▸ What is needed: Look through the data below and say how many of its lines contain "indices", adding nothing else.

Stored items

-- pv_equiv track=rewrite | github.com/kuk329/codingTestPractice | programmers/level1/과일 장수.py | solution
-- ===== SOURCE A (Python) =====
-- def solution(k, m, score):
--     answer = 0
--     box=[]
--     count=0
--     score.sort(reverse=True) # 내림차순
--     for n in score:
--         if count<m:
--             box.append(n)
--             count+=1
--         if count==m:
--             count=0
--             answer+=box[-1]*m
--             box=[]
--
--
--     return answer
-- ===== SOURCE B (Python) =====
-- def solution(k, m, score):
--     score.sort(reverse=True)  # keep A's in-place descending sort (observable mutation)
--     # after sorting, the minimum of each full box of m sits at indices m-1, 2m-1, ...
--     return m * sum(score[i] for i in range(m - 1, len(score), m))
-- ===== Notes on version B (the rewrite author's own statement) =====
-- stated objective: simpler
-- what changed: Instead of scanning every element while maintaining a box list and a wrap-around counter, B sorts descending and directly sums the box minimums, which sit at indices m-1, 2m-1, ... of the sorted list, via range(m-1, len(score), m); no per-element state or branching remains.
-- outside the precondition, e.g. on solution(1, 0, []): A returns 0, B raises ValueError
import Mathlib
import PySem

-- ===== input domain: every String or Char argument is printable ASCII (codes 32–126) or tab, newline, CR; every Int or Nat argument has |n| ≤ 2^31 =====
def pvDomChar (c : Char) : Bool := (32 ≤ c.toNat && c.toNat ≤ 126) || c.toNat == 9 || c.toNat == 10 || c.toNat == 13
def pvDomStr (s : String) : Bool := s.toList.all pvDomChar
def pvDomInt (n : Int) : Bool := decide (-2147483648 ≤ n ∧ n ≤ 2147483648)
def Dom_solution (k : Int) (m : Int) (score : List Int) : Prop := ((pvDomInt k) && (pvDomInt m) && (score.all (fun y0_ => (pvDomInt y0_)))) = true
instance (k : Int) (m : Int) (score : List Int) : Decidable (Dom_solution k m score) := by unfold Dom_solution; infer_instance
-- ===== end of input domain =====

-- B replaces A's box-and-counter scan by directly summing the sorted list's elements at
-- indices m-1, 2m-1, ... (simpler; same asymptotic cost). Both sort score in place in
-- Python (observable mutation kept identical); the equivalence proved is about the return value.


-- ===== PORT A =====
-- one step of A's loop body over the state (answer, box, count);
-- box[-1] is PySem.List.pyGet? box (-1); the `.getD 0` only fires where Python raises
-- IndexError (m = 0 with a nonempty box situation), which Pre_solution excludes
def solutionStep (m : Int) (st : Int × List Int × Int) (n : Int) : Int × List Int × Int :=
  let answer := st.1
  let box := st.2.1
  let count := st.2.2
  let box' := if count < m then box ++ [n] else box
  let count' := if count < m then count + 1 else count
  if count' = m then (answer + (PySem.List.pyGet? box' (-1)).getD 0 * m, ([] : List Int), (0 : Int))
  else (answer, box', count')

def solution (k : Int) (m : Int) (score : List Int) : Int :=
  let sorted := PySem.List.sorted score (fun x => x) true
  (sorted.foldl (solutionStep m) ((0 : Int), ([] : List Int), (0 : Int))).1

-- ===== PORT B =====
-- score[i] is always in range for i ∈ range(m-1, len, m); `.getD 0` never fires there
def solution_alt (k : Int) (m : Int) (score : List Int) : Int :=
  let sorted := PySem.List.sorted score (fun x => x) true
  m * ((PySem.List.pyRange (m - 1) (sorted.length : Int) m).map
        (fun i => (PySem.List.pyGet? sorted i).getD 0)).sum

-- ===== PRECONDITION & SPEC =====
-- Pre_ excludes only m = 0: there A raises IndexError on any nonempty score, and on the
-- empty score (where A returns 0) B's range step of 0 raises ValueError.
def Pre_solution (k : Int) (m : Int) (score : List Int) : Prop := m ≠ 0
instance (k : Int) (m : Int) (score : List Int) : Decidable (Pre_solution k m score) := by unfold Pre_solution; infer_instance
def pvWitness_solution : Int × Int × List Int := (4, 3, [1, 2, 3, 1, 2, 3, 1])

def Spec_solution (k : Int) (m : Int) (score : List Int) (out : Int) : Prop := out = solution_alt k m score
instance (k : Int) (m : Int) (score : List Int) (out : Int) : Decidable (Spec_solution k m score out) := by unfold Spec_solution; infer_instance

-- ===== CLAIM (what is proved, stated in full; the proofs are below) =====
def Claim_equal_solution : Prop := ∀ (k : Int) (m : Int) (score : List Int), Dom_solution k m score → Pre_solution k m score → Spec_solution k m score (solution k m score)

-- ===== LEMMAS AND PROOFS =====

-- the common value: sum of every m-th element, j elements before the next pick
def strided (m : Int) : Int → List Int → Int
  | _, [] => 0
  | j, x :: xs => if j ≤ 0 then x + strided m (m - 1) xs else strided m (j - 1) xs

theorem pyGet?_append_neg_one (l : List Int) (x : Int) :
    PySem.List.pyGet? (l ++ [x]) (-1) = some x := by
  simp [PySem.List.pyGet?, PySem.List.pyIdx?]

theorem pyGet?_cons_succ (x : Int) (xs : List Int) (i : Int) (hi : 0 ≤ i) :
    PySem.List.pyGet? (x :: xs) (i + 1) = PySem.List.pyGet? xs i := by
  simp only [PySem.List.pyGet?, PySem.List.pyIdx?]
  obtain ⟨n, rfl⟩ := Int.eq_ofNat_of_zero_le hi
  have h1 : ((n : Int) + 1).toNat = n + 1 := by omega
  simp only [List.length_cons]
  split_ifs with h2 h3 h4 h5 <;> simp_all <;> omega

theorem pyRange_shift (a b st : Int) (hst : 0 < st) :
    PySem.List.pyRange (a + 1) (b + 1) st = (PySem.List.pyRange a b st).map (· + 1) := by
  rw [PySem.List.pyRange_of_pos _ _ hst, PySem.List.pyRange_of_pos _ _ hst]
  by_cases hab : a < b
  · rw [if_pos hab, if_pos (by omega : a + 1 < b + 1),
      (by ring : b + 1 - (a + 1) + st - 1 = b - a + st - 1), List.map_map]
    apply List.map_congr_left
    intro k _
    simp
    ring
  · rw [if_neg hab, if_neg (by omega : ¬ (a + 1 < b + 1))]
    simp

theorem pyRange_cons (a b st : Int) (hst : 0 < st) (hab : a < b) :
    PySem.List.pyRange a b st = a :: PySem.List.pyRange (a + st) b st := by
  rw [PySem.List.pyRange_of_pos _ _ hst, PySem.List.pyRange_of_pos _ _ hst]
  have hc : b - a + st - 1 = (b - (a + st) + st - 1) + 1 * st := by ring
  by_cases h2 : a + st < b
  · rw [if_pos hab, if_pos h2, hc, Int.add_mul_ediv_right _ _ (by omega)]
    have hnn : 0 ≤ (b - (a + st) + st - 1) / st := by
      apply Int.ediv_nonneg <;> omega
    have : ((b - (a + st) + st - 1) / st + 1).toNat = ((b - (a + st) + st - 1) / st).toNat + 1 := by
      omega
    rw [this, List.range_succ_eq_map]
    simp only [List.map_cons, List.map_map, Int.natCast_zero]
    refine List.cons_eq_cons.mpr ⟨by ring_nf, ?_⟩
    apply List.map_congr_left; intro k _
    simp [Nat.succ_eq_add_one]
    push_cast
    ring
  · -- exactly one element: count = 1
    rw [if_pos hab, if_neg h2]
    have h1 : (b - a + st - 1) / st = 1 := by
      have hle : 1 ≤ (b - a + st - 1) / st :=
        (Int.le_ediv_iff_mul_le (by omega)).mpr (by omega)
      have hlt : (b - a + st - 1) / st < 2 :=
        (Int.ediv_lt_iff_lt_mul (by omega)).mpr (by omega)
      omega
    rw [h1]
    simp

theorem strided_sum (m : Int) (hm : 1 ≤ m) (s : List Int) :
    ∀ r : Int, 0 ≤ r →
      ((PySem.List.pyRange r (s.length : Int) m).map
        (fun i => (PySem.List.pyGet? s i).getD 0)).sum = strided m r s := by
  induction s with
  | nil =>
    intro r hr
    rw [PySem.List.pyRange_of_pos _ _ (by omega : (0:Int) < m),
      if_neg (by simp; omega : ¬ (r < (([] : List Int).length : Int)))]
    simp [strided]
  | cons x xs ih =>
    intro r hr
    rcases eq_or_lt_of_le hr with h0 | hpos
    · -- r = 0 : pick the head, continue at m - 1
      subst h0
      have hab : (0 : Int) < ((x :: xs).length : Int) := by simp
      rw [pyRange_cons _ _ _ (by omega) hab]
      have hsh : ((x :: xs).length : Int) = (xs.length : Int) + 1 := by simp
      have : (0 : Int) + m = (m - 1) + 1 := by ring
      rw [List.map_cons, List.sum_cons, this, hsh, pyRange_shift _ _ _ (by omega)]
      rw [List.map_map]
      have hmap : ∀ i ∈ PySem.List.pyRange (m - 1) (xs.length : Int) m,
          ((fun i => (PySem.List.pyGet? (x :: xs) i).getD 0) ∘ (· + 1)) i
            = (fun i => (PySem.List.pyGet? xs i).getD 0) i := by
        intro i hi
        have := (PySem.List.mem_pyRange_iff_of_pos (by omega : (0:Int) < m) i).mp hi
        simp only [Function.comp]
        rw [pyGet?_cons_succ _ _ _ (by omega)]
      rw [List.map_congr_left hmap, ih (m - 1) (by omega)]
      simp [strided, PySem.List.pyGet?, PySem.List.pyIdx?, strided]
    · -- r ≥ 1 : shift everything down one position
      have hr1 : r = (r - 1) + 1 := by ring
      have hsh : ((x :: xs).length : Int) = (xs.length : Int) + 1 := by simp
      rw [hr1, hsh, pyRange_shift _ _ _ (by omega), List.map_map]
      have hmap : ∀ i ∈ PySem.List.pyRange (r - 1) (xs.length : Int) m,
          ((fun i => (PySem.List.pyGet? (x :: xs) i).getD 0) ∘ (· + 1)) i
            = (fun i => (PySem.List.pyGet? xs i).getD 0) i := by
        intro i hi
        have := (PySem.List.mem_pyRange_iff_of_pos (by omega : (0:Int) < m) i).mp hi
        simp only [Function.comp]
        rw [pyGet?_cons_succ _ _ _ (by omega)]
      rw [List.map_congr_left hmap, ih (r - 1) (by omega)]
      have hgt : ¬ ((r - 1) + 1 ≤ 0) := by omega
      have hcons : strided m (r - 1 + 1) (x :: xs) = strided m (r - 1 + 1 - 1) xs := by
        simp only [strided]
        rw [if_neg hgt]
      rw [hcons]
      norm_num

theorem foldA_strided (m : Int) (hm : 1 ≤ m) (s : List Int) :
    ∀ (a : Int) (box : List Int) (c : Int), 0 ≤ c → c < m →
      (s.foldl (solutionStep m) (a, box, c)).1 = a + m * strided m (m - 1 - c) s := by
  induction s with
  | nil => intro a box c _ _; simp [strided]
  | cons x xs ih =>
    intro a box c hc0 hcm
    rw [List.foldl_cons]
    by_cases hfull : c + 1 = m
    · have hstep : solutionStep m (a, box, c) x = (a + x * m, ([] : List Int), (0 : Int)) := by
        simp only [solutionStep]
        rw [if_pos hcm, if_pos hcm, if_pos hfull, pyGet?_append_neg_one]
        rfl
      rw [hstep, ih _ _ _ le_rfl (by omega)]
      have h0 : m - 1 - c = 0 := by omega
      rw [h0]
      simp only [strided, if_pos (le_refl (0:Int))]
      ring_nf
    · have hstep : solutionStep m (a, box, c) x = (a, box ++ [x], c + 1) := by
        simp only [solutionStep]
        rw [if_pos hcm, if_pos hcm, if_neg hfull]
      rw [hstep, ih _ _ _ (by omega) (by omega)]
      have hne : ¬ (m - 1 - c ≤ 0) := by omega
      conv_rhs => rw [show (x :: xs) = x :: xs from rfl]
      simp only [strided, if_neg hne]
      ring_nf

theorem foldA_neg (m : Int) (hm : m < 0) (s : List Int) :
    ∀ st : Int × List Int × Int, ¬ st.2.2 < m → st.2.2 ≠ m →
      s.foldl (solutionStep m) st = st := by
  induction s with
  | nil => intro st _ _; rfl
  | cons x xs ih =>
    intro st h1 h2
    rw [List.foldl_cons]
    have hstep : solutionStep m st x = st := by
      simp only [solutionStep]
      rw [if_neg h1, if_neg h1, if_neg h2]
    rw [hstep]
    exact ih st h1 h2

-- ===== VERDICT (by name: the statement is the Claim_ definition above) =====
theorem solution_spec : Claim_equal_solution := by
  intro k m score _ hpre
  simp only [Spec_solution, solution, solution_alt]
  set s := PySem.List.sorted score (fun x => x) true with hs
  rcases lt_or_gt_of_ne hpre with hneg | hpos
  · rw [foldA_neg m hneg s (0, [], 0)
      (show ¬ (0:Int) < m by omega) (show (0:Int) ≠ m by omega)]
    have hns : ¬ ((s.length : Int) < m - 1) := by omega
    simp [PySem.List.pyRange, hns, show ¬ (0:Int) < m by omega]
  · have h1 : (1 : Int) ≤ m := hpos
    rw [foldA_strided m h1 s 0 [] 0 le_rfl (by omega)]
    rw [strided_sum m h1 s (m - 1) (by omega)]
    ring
---
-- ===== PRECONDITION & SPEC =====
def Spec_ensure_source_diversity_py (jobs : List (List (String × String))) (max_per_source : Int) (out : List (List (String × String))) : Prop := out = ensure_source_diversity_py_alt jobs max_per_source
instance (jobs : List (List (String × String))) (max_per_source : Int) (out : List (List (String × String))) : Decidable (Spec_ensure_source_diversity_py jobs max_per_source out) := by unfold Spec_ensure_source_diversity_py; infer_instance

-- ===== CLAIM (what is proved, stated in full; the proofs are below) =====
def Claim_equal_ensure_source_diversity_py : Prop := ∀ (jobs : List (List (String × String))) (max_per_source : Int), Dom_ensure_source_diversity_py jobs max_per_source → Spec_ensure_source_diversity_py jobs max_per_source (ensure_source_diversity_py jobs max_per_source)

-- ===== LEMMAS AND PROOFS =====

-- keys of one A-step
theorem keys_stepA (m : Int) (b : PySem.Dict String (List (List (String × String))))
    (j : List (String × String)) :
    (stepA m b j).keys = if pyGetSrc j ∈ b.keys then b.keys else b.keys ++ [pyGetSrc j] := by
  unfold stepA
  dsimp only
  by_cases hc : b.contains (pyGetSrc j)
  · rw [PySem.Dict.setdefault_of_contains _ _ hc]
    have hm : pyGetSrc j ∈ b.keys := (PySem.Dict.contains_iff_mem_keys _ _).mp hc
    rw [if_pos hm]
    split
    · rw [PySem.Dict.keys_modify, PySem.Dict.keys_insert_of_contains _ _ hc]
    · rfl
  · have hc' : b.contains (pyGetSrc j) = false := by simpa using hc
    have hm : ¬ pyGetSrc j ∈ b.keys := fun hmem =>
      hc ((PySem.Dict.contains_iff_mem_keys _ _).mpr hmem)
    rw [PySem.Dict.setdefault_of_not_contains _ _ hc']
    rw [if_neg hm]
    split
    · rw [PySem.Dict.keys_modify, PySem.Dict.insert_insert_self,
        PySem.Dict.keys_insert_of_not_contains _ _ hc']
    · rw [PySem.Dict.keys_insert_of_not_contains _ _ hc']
* * *
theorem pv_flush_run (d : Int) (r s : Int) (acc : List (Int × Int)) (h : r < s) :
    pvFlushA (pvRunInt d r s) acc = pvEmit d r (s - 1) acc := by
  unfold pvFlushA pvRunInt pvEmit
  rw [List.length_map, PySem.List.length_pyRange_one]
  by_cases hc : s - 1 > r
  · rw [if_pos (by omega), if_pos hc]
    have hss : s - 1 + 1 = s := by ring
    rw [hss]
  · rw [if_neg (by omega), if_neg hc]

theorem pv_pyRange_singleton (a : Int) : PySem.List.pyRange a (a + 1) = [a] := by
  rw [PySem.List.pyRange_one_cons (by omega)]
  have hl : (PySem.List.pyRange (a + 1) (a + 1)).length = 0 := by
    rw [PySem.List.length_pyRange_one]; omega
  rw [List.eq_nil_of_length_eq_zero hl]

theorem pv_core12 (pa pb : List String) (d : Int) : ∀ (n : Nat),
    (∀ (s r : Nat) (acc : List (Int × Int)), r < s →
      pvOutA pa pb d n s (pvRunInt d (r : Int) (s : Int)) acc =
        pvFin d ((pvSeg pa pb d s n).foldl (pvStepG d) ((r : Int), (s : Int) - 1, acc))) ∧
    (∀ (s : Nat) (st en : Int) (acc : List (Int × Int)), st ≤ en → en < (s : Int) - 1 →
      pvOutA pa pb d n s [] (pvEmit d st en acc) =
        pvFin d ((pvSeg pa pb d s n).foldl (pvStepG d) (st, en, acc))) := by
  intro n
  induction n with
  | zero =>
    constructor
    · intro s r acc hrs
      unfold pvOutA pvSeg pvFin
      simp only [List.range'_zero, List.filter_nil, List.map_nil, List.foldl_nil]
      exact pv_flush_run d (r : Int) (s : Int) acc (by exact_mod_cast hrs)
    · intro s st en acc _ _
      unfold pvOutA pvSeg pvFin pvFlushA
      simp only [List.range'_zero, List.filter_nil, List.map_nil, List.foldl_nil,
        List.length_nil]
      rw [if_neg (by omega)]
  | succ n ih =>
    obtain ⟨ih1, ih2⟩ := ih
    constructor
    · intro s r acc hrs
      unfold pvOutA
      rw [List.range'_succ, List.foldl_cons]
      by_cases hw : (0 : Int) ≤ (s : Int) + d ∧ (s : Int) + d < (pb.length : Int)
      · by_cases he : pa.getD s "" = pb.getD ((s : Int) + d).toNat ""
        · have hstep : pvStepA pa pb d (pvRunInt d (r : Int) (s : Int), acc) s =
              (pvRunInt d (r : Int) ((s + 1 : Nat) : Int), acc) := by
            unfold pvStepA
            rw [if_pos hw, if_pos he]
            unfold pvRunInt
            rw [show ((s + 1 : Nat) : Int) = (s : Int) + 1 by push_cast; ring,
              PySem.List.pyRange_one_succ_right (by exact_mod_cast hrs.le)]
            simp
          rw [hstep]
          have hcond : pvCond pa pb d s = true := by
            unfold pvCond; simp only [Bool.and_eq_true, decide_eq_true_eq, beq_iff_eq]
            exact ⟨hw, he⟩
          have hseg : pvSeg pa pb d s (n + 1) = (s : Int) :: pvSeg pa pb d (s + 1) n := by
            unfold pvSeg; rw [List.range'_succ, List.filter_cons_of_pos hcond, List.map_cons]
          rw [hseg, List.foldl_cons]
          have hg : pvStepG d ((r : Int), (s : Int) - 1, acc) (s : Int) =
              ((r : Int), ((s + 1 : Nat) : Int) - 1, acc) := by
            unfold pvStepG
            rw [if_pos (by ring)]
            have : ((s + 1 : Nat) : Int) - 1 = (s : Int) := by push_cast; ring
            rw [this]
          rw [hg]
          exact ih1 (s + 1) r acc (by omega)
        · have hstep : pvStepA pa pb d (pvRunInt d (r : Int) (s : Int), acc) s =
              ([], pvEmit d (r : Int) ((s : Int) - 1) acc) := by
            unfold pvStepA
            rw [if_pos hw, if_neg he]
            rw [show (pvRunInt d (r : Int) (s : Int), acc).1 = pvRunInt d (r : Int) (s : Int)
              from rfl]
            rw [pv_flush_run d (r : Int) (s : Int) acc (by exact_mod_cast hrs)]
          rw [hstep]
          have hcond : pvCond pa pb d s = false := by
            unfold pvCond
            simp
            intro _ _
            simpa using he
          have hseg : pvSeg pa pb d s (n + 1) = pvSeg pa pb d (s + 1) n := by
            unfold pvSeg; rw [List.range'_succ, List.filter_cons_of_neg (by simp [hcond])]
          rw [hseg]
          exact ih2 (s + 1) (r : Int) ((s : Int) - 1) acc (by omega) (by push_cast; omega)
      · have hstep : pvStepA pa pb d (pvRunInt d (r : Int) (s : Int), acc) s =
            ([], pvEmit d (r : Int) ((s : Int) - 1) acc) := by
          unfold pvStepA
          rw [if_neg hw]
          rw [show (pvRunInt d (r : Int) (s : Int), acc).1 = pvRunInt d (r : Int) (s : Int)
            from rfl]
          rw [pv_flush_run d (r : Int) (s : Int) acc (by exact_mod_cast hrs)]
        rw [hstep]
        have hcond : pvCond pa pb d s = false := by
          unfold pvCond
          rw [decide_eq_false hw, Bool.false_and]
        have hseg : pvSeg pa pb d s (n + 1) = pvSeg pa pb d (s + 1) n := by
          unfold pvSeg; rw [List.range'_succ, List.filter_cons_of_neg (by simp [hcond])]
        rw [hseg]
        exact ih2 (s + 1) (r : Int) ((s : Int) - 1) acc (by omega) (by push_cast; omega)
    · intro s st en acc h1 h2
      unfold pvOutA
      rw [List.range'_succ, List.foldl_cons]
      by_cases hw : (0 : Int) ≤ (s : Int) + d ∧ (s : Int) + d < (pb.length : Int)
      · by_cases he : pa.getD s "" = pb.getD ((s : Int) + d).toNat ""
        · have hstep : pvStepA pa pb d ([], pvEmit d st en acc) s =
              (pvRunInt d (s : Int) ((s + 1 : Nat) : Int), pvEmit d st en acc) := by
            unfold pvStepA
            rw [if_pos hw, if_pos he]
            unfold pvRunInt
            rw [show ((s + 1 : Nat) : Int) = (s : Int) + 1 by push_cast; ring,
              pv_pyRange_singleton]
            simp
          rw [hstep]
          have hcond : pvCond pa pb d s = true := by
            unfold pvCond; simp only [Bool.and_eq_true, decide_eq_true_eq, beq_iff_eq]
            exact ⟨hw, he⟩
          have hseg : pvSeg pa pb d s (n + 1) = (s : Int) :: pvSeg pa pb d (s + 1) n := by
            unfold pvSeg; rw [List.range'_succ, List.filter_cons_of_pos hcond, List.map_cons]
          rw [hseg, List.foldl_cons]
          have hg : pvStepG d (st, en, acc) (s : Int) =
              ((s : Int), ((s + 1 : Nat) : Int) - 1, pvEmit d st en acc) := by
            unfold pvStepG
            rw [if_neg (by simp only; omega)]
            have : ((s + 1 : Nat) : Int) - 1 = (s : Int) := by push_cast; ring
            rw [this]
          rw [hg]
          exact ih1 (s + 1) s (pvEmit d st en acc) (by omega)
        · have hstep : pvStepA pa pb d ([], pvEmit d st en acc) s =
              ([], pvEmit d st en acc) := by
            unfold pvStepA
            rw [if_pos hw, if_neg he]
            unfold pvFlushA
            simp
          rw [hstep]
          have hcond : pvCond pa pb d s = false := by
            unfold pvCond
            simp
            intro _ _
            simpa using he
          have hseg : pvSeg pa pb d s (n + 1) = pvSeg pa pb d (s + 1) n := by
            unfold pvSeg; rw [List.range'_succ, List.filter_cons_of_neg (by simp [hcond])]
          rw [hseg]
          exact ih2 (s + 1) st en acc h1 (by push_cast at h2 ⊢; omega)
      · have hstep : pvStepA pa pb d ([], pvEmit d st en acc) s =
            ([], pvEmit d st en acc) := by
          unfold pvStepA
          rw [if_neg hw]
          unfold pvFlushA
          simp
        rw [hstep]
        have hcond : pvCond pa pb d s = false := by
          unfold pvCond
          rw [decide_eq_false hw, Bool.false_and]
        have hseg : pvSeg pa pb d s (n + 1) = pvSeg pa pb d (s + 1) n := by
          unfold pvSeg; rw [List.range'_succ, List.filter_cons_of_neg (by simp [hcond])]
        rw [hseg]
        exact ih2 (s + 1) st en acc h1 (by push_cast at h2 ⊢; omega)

▸ Answer below: 3